EXERCISE DIRECTIONS: For this exercise, return exactly the lines of the material below that begin at the one with "rw [hs, ih (front" and stop after the one with "cases hb : b".

+===+

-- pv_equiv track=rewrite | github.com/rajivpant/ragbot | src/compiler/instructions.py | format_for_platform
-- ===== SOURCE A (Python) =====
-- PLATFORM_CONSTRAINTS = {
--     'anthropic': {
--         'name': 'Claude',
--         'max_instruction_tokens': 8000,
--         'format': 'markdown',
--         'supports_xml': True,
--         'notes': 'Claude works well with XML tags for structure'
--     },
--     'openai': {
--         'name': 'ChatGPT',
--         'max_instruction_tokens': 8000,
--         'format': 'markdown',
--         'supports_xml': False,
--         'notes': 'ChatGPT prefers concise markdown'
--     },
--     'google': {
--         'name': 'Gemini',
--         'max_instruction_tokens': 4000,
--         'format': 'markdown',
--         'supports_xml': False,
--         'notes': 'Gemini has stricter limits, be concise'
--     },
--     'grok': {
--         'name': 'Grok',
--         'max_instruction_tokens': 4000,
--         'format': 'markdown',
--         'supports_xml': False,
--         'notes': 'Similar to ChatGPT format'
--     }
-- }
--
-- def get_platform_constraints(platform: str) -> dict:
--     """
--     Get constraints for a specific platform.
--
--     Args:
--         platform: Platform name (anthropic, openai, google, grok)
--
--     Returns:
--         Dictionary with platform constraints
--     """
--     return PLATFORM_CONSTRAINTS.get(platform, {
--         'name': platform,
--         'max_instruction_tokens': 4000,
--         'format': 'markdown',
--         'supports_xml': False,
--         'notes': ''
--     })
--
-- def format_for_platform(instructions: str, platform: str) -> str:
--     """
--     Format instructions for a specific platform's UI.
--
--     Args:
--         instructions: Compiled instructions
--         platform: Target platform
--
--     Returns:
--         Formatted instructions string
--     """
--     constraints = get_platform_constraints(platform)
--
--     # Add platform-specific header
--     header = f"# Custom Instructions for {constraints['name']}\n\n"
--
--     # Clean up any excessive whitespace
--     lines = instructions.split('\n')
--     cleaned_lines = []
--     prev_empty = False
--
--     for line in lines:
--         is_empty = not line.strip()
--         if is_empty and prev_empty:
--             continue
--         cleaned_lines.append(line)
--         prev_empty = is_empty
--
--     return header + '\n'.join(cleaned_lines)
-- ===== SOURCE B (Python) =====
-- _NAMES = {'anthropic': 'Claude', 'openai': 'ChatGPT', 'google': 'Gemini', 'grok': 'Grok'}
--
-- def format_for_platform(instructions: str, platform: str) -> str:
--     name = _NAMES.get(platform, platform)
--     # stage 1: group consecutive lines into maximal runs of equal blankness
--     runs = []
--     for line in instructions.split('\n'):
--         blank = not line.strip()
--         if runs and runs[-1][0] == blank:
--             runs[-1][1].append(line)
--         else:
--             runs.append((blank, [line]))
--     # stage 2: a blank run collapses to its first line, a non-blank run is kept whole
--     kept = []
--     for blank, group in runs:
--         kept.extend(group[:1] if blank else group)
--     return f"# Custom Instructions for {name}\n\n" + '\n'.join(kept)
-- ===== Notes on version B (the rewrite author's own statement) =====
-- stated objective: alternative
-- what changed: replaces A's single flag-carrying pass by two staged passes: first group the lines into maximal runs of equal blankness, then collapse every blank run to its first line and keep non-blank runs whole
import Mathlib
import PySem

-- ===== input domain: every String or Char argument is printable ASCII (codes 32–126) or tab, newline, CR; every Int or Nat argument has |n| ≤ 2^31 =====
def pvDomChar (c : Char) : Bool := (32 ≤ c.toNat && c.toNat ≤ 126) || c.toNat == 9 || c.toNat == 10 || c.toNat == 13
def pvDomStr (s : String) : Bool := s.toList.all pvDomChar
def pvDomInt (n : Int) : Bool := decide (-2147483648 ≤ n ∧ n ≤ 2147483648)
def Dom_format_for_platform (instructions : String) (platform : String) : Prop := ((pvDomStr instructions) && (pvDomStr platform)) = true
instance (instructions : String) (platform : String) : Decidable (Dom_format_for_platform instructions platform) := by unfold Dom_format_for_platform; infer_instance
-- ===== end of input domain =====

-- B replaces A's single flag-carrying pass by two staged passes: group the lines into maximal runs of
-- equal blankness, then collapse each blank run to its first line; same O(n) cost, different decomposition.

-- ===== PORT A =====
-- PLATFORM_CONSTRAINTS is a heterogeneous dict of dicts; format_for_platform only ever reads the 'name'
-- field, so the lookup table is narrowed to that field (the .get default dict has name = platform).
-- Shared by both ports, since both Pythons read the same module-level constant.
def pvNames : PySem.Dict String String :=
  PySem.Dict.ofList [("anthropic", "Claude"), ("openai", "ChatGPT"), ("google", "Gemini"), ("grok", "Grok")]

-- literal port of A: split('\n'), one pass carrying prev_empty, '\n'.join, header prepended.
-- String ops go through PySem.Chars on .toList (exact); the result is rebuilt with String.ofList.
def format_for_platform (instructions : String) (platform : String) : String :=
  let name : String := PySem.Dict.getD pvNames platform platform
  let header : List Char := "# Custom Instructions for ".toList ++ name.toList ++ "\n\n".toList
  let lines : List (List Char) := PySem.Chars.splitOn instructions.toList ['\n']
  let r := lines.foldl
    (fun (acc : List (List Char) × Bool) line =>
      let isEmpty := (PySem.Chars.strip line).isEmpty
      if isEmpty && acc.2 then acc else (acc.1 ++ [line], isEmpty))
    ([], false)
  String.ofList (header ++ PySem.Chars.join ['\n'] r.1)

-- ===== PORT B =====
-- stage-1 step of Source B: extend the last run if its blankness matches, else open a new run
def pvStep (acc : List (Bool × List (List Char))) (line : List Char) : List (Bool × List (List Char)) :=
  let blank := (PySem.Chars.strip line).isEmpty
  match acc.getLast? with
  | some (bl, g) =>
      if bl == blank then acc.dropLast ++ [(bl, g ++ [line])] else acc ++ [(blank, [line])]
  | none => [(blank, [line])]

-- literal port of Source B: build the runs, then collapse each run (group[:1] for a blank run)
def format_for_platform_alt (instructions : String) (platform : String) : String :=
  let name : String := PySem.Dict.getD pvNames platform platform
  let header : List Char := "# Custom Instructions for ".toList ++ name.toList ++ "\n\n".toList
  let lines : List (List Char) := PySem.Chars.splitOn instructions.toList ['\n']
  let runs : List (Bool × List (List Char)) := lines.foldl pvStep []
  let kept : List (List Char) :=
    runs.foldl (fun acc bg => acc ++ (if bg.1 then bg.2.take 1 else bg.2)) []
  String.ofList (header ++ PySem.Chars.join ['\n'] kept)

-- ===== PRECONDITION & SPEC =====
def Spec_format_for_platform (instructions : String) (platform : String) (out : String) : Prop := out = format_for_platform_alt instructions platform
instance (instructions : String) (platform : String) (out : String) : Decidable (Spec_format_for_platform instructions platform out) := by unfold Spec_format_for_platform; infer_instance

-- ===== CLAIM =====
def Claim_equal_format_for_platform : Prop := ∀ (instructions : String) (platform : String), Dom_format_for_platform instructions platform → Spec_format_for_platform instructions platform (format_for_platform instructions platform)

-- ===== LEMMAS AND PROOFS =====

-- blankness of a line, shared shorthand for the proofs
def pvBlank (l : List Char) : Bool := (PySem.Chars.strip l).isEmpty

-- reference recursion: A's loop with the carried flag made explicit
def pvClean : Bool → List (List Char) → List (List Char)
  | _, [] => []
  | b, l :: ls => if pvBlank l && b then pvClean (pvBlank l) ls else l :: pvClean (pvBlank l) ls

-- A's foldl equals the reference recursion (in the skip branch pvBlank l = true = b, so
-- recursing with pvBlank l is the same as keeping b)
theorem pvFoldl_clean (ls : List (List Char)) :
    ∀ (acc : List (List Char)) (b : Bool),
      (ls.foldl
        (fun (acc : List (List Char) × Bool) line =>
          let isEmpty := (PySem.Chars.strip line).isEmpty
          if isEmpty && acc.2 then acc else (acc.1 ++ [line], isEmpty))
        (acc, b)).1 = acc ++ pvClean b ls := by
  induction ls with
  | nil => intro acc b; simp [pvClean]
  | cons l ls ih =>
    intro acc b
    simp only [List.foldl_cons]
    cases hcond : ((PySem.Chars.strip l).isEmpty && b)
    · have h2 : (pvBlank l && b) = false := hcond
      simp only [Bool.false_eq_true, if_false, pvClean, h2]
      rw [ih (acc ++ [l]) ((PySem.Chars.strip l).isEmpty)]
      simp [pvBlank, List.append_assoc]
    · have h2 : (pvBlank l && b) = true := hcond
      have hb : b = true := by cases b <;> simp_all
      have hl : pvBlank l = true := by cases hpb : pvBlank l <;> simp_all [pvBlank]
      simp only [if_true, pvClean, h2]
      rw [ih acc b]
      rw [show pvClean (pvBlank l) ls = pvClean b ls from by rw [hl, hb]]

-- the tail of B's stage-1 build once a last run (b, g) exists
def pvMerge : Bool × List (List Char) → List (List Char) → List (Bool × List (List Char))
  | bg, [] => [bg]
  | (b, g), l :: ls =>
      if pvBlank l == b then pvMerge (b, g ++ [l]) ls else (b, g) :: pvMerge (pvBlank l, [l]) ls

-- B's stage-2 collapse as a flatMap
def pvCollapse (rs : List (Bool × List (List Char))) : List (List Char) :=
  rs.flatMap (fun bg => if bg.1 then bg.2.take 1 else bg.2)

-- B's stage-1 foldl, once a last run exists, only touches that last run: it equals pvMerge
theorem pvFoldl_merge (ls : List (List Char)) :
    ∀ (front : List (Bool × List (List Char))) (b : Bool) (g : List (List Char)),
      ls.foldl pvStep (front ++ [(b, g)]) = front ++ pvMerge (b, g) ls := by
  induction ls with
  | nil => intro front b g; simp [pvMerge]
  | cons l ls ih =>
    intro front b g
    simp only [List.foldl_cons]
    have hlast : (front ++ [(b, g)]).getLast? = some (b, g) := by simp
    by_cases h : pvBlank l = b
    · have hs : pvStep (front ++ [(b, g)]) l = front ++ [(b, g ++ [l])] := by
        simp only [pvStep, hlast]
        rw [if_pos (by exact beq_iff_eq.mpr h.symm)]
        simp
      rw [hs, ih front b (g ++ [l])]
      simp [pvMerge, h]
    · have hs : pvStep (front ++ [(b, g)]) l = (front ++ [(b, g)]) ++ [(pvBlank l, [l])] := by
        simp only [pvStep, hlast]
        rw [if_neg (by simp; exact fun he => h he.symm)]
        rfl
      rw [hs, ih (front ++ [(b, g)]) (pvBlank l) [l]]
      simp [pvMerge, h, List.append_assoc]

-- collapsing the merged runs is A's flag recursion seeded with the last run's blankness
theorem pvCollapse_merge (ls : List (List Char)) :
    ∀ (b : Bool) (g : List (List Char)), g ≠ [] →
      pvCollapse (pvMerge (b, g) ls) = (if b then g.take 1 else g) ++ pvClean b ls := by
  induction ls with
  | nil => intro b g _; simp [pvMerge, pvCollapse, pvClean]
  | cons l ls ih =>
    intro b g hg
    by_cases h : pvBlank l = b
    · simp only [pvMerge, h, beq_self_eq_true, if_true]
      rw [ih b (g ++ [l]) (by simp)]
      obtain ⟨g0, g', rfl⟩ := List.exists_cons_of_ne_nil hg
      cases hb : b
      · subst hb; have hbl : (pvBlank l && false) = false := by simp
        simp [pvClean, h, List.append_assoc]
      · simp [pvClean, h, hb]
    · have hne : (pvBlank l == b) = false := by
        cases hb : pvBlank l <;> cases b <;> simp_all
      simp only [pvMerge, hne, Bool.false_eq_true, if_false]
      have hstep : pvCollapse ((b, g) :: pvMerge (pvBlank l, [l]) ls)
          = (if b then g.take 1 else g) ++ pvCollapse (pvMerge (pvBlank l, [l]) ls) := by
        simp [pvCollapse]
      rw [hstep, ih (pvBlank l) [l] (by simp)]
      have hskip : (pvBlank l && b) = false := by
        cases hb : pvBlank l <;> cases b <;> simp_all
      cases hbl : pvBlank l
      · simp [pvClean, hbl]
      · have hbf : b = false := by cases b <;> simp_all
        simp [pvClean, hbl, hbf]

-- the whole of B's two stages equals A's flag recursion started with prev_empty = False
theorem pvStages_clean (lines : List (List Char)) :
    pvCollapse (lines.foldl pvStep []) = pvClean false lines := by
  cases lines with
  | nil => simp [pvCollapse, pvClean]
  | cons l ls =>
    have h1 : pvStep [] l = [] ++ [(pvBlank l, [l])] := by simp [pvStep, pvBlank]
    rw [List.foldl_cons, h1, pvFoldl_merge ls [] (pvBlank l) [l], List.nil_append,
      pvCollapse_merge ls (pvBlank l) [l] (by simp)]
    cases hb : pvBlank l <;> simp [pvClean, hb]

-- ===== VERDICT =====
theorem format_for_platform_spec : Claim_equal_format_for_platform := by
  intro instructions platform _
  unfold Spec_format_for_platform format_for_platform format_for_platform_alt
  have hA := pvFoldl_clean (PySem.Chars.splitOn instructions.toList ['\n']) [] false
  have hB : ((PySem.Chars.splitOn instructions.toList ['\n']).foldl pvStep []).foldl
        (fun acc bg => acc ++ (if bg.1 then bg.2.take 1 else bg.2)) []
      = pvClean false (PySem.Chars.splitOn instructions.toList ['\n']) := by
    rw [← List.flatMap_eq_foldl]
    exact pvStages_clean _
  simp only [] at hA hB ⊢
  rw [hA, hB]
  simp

+===+

WRITTEN REPLY:
      rw [hs, ih (front ++ [(b, g)]) (pvBlank l) [l]]
      simp [pvMerge, h, List.append_assoc]

-- collapsing the merged runs is A's flag recursion seeded with the last run's blankness
theorem pvCollapse_merge (ls : List (List Char)) :
    ∀ (b : Bool) (g : List (List Char)), g ≠ [] →
      pvCollapse (pvMerge (b, g) ls) = (if b then g.take 1 else g) ++ pvClean b ls := by
  induction ls with
  | nil => intro b g _; simp [pvMerge, pvCollapse, pvClean]
  | cons l ls ih =>
    intro b g hg
    by_cases h : pvBlank l = b
    · simp only [pvMerge, h, beq_self_eq_true, if_true]
      rw [ih b (g ++ [l]) (by simp)]
      obtain ⟨g0, g', rfl⟩ := List.exists_cons_of_ne_nil hg
      cases hb : b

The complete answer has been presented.